-- pv_equiv track=rewrite | github.com/Fijuwat/CS-Projects | MockExam2.py | characterLastIndexDictionary
-- ===== SOURCE A (Python) =====
-- def characterLastIndexDictionary(string, index):
--
--     # replace pass with your solution to problem 7 here
--
--     index += 1
--     if len(string) < index:
--         return{}
--     answer = characterLastIndexDictionary(string, index)
--     answer[string[-index]] = len(string) - index
--     return answer
--
--
--
--
--     '''
--     if index == 0:
--         gg = {}
--         gg[string[index]] = index
--         gg.update(characterLastIndexDictionary(string, index+1))
--         return gg
--
--
--     if index > 0 and index < len(string):
--         #{string[index]:index}.update((characterLastIndexDictionary(string, index+1)))
--         return {string[index]:index}
--
-- ----------------------------------
--
--         if index == 0:
--         gg = {string[index]:index}
--     if index > 0 and index < len(string):
--         return ({string[index]:index})
--
--     return gg.update(characterLastIndexDictionary(string, index+1))
--
--     if index < len(string):
--         if index == 0:
--             answer = {}
--         answer[string[index]] = index
--         return characterLastIndexDictionary(string.replace(string[index],"",1), index + 1)
--
--     return answer
--
--     '''
-- ===== SOURCE B (Python) =====
-- def characterLastIndexDictionary(string, index):
--     # front-to-back dict comprehension: entry j maps string[j] to j,
--     # later duplicates overwrite, exactly as A's unwinding recursion does
--     return {string[j]: j for j in range(len(string) - index)}
-- ===== Notes on version B (the rewrite author's own statement) =====
-- stated objective: simpler
-- what changed: Replaced A's back-to-front recursion (negative indexing string[-k], unwinding depth len(string)-index) by a single front-to-back dict comprehension {string[j]: j for j in range(len(string)-index)}.
-- outside the precondition, e.g. on characterLastIndexDictionary('ab', -1): A returns {'a': 2, 'b': 1}, B raises IndexError; on characterLastIndexDictionary('ab', -3): A raises IndexError, B raises IndexError
import Mathlib
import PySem

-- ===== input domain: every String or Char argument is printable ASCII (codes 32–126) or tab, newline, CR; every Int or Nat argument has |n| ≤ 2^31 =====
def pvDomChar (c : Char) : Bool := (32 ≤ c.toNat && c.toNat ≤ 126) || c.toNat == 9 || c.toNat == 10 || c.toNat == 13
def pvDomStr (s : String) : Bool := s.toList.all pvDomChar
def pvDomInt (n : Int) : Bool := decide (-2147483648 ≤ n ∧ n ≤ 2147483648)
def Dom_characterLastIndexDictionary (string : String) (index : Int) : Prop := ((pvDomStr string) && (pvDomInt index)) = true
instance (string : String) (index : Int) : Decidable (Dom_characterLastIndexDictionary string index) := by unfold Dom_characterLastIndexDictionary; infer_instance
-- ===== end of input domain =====

-- B replaces A's back-to-front recursion (string[-k] keys, unwinding stack) by a single
-- front-to-back dict comprehension over range(len(string) - index); objective: simpler.


-- ===== PORT A =====
-- A's recursion: index += 1; if len < index return {}; answer = rec(string, index);
-- answer[string[-index]] = len - index.  (pyGet? = string[-index]; .getD ' ' is only
-- reached where Python raises IndexError, which Pre_ excludes.)
def pvAuxA (s : List Char) (index : Int) : PySem.Dict String Int :=
  let index' := index + 1
  if (s.length : Int) < index' then PySem.Dict.empty
  else
    let answer := pvAuxA s index'
    answer.insert (String.ofList [(PySem.List.pyGet? s (-index')).getD ' ']) ((s.length : Int) - index')
termination_by ((s.length : Int) + 1 - index).toNat
decreasing_by omega

def characterLastIndexDictionary (string : String) (index : Int) : List (String × Int) :=
  (pvAuxA string.toList index).items

-- ===== PORT B =====
-- {string[j]: j for j in range(len(string) - index)}
def characterLastIndexDictionary_alt (string : String) (index : Int) : List (String × Int) :=
  ((PySem.List.pyRange 0 ((string.toList.length : Int) - index) 1).foldl
    (fun d j => d.insert (String.ofList [(PySem.List.pyGet? string.toList j).getD ' ']) j)
    PySem.Dict.empty).items

-- ===== PRECONDITION & SPEC =====
-- Pre_ excludes index < 0: for index < -len(string) A raises IndexError, and for
-- -len ≤ index < 0 A returns extra wraparound entries (string[-k] with k ≤ 0) where
-- B's natural comprehension itself raises IndexError.
def Pre_characterLastIndexDictionary (string : String) (index : Int) : Prop := 0 ≤ index
instance (string : String) (index : Int) : Decidable (Pre_characterLastIndexDictionary string index) := by unfold Pre_characterLastIndexDictionary; infer_instance

def pvWitness_characterLastIndexDictionary : String × Int := ("abcab", 1)

def Spec_characterLastIndexDictionary (string : String) (index : Int) (out : List (String × Int)) : Prop := out = characterLastIndexDictionary_alt string index
instance (string : String) (index : Int) (out : List (String × Int)) : Decidable (Spec_characterLastIndexDictionary string index out) := by unfold Spec_characterLastIndexDictionary; infer_instance

-- ===== CLAIM (what is proved, stated in full; the proofs are below) =====
def Claim_equal_characterLastIndexDictionary : Prop := ∀ (string : String) (index : Int), Dom_characterLastIndexDictionary string index → Pre_characterLastIndexDictionary string index → Spec_characterLastIndexDictionary string index (characterLastIndexDictionary string index)

-- ===== LEMMAS AND PROOFS =====

-- unwinding A's recursion front-to-back yields exactly B's left fold over range(0, len - i)
lemma pvAuxA_eq_foldl (s : List Char) :
    ∀ (n : Nat) (i : Int), 0 ≤ i → (s.length : Int) - i ≤ n →
      pvAuxA s i =
        (PySem.List.pyRange 0 ((s.length : Int) - i) 1).foldl
          (fun d j => d.insert (String.ofList [(PySem.List.pyGet? s j).getD ' ']) j)
          PySem.Dict.empty := by
  intro n
  induction n with
  | zero =>
      intro i hi hle
      rw [pvAuxA]
      rw [if_pos (by omega), PySem.List.pyRange_one_eq_nil (by omega)]
      rfl
  | succ n ih =>
      intro i hi hle
      rw [pvAuxA]
      by_cases h : (s.length : Int) < i + 1
      · rw [if_pos h, PySem.List.pyRange_one_eq_nil (by omega)]
        rfl
      · rw [if_neg h]
        have hrange : PySem.List.pyRange 0 ((s.length : Int) - i) 1
            = PySem.List.pyRange 0 ((s.length : Int) - (i+1)) 1 ++ [(s.length : Int) - (i+1)] := by
          have : (s.length : Int) - i = ((s.length : Int) - (i+1)) + 1 := by omega
          rw [this, PySem.List.pyRange_one_succ_right (by omega)]
        rw [hrange, List.foldl_append, ← ih (i+1) (by omega) (by omega)]
        simp only [List.foldl]
        -- keys agree: s[-(i+1)] = s[len-(i+1)] for 1 ≤ i+1 ≤ len
        have hkey : PySem.List.pyGet? s (-(i+1)) = PySem.List.pyGet? s ((s.length : Int) - (i+1)) := by
          have hk : (i+1) = ((i+1).toNat : Int) := by omega
          rw [hk, PySem.List.pyGet?_neg_natCast s (i+1).toNat (by omega) (by omega),
            PySem.List.pyGet?_of_nonneg s (by omega)]
          congr 1
          omega
        rw [hkey]

-- ===== VERDICT (by name: the statement is the Claim_ definition above) =====
theorem characterLastIndexDictionary_spec : Claim_equal_characterLastIndexDictionary := by
  intro string index _ hpre
  unfold Spec_characterLastIndexDictionary characterLastIndexDictionary characterLastIndexDictionary_alt
  rw [pvAuxA_eq_foldl string.toList ((string.toList.length : Int) - index).toNat index hpre (by omega)]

_Task details_
Find the string "what" in the data. Report each line it appears in.

_Your solution_
-- what changed: Replaced A's back-to-front recursion (negative indexing string[-k], unwinding depth len(string)-index) by a single front-to-back dict comprehension {string[j]: j for j in range(len(string)-index)}.
-- ===== CLAIM (what is proved, stated in full; the proofs are below) =====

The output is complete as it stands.